-- Work task --
From the entries below, copy every line where the string "instance" appears.

-- Data provided --
-- pv_equiv track=rewrite | github.com/neulab/ReviewAdvisor | tagger/helper/annotator_utils.py | contain_open_bracket
-- ===== SOURCE A (Python) =====
-- def contain_open_bracket(text: str):
--     has_open_bracket = False
--     for c in text:
--         if c == '(':
--             has_open_bracket = True
--         if has_open_bracket and c == ')':
--             has_open_bracket = False
--     return has_open_bracket
-- ===== SOURCE B (Python) =====
-- def contain_open_bracket(text: str):
--     return text.rfind('(') > text.rfind(')')
-- ===== Notes on version B (the rewrite author's own statement) =====
-- stated objective: simpler
-- what changed: Replaces the forward flag-tracking loop with a closed-form comparison of the last positions of the open and close parens via str.rfind: the flag ends up True exactly when the last open paren occurs after the last close paren.
import Mathlib
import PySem

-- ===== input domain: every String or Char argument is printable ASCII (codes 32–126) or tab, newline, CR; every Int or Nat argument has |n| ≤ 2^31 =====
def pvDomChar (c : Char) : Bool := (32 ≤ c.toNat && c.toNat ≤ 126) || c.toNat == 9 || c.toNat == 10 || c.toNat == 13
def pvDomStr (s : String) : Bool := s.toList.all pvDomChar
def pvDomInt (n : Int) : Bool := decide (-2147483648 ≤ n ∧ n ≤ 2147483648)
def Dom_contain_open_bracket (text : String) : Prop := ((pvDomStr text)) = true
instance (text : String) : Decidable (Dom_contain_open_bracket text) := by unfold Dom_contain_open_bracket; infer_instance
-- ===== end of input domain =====

-- B replaces A's forward flag-tracking loop with the closed form rfind('(') > rfind(')') (simpler).


-- ===== PORT A =====
-- literal transliteration of A's loop: flag set on '(', cleared by ')' when set
def contain_open_bracket (text : String) : Bool :=
  text.toList.foldl
    (fun has_open_bracket c =>
      let has_open_bracket := if c = '(' then true else has_open_bracket
      if has_open_bracket && c = ')' then false else has_open_bracket)
    false

-- ===== PORT B =====
def contain_open_bracket_alt (text : String) : Bool :=
  decide (PySem.Str.rfind text "(" > PySem.Str.rfind text ")")

-- ===== PRECONDITION & SPEC =====
def Spec_contain_open_bracket (text : String) (out : Bool) : Prop := out = contain_open_bracket_alt text
instance (text : String) (out : Bool) : Decidable (Spec_contain_open_bracket text out) := by unfold Spec_contain_open_bracket; infer_instance

-- ===== CLAIM (what is proved, stated in full; the proofs are below) =====
def Claim_equal_contain_open_bracket : Prop := ∀ (text : String), Dom_contain_open_bracket text → Spec_contain_open_bracket text (contain_open_bracket text)

-- ===== LEMMAS AND PROOFS =====

-- go never exceeds its counter
theorem pv_go_le (s sub : List Char) : ∀ j : Nat, PySem.Chars.rfind.go s sub j ≤ (j : Int) := by
  intro j
  induction j with
  | zero => simp only [PySem.Chars.rfind.go]; split <;> simp
  | succ j ih =>
    simp only [PySem.Chars.rfind.go]
    split
    · simp
    · exact le_trans ih (by exact_mod_cast Nat.le_succ j)

-- below l.length, appending one char does not change go for a single-char needle
theorem pv_go_append (l : List Char) (c d : Char) :
    ∀ j : Nat, j < l.length →
      PySem.Chars.rfind.go (l ++ [c]) [d] j = PySem.Chars.rfind.go l [d] j := by
  intro j
  induction j with
  | zero =>
    intro h
    simp only [PySem.Chars.rfind.go]
    obtain ⟨x, xs, rfl⟩ := List.exists_cons_of_ne_nil (List.ne_nil_of_length_pos h)
    simp [List.isPrefixOf]
  | succ j ih =>
    intro h
    simp only [PySem.Chars.rfind.go]
    have hd : List.drop (j + 1) (l ++ [c]) = List.drop (j + 1) l ++ [c] :=
      List.drop_append_of_le_length (Nat.le_of_lt h)
    have hne : List.drop (j + 1) l ≠ [] := by
      simp [List.drop_eq_nil_iff]; omega
    obtain ⟨x, xs, hx⟩ := List.exists_cons_of_ne_nil hne
    rw [hd, hx]
    simp only [List.cons_append, List.isPrefixOf]
    split <;> simp_all [ih (Nat.lt_of_succ_lt h)]

-- rfind of a single char over an appended char
theorem pv_rfind_append (l : List Char) (c d : Char) :
    PySem.Chars.rfind (l ++ [c]) [d] =
      if c = d then (l.length : Int) else PySem.Chars.rfind l [d] := by
  unfold PySem.Chars.rfind
  have hlen : (l ++ [c]).length = l.length + 1 := by simp
  rw [hlen]
  simp only [PySem.Chars.rfind.go]
  have h1 : List.drop (l.length + 1) (l ++ [c]) = [] := by simp
  rw [h1]
  simp only [List.isPrefixOf, if_false, Bool.false_eq_true]
  cases hl : l.length with
  | zero =>
    have : l = [] := List.eq_nil_of_length_eq_zero hl
    subst this
    simp only [PySem.Chars.rfind.go]
    simp [List.isPrefixOf, beq_iff_eq]
    split <;> rename_i h
    · simp [h]
    · have : ¬ c = d := fun hcd => h (by simp [hcd])
      simp [this]
  | succ n =>
    simp only [PySem.Chars.rfind.go]
    have hdrop : List.drop (n + 1) (l ++ [c]) = [c] := by
      have : List.drop (n + 1) l = [] := by simp [List.drop_eq_nil_iff]; omega
      rw [List.drop_append_of_le_length (by omega), this]; simp
    rw [hdrop]
    have hdl : List.drop (n + 1) l = [] := by simp [List.drop_eq_nil_iff]; omega
    rw [hdl]
    simp only [List.isPrefixOf, Bool.and_true, beq_iff_eq]
    split <;> rename_i h
    · simp [h]
    · have : ¬ c = d := fun hcd => by simp [hcd] at h
      simp [this]
      exact pv_go_append l c d n (by omega)

-- rfind of a single char is strictly below the length
theorem pv_rfind_lt (l : List Char) (d : Char) :
    PySem.Chars.rfind l [d] < (l.length : Int) := by
  unfold PySem.Chars.rfind
  cases hl : l.length with
  | zero =>
    have : l = [] := List.eq_nil_of_length_eq_zero hl
    subst this
    simp [PySem.Chars.rfind.go, List.isPrefixOf]
  | succ n =>
    simp only [PySem.Chars.rfind.go]
    have hdl : List.drop (n + 1) l = [] := by simp [List.drop_eq_nil_iff]; omega
    rw [hdl]
    simp only [List.isPrefixOf, if_false, Bool.false_eq_true]
    have := pv_go_le l [d] n
    push_cast
    omega

-- the core equivalence over lists of characters
theorem pv_main (l : List Char) :
    l.foldl
      (fun has_open_bracket c =>
        let has_open_bracket := if c = '(' then true else has_open_bracket
        if has_open_bracket && c = ')' then false else has_open_bracket)
      false
    = decide (PySem.Chars.rfind l ['('] > PySem.Chars.rfind l [')']) := by
  induction l using List.reverseRecOn with
  | nil => simp [PySem.Chars.rfind, PySem.Chars.rfind.go, List.isPrefixOf]
  | append_singleton l c ih =>
    rw [List.foldl_append, ih]
    rw [pv_rfind_append, pv_rfind_append]
    by_cases hc1 : c = '('
    · have hc2 : ¬ c = ')' := by simp [hc1]
      have := pv_rfind_lt l ')'
      simp only [List.foldl, hc1]
      simp
      omega
    · by_cases hc2 : c = ')'
      · have := pv_rfind_lt l '('
        simp only [List.foldl, hc2]
        simp
        omega
      · simp only [List.foldl, hc1, hc2, if_false]
        split <;> simp_all

-- ===== VERDICT (by name: the statement is the Claim_ definition above) =====
theorem contain_open_bracket_spec : Claim_equal_contain_open_bracket := by
  intro text _
  unfold Spec_contain_open_bracket contain_open_bracket contain_open_bracket_alt PySem.Str.rfind
  have h1 : ("(" : String).toList = ['('] := by decide
  have h2 : (")" : String).toList = [')'] := by decide
  rw [h1, h2]
  exact pv_main text.toList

-- Expected answer --
instance (text : String) : Decidable (Dom_contain_open_bracket text) := by unfold Dom_contain_open_bracket; infer_instance
instance (text : String) (out : Bool) : Decidable (Spec_contain_open_bracket text out) := by unfold Spec_contain_open_bracket; infer_instance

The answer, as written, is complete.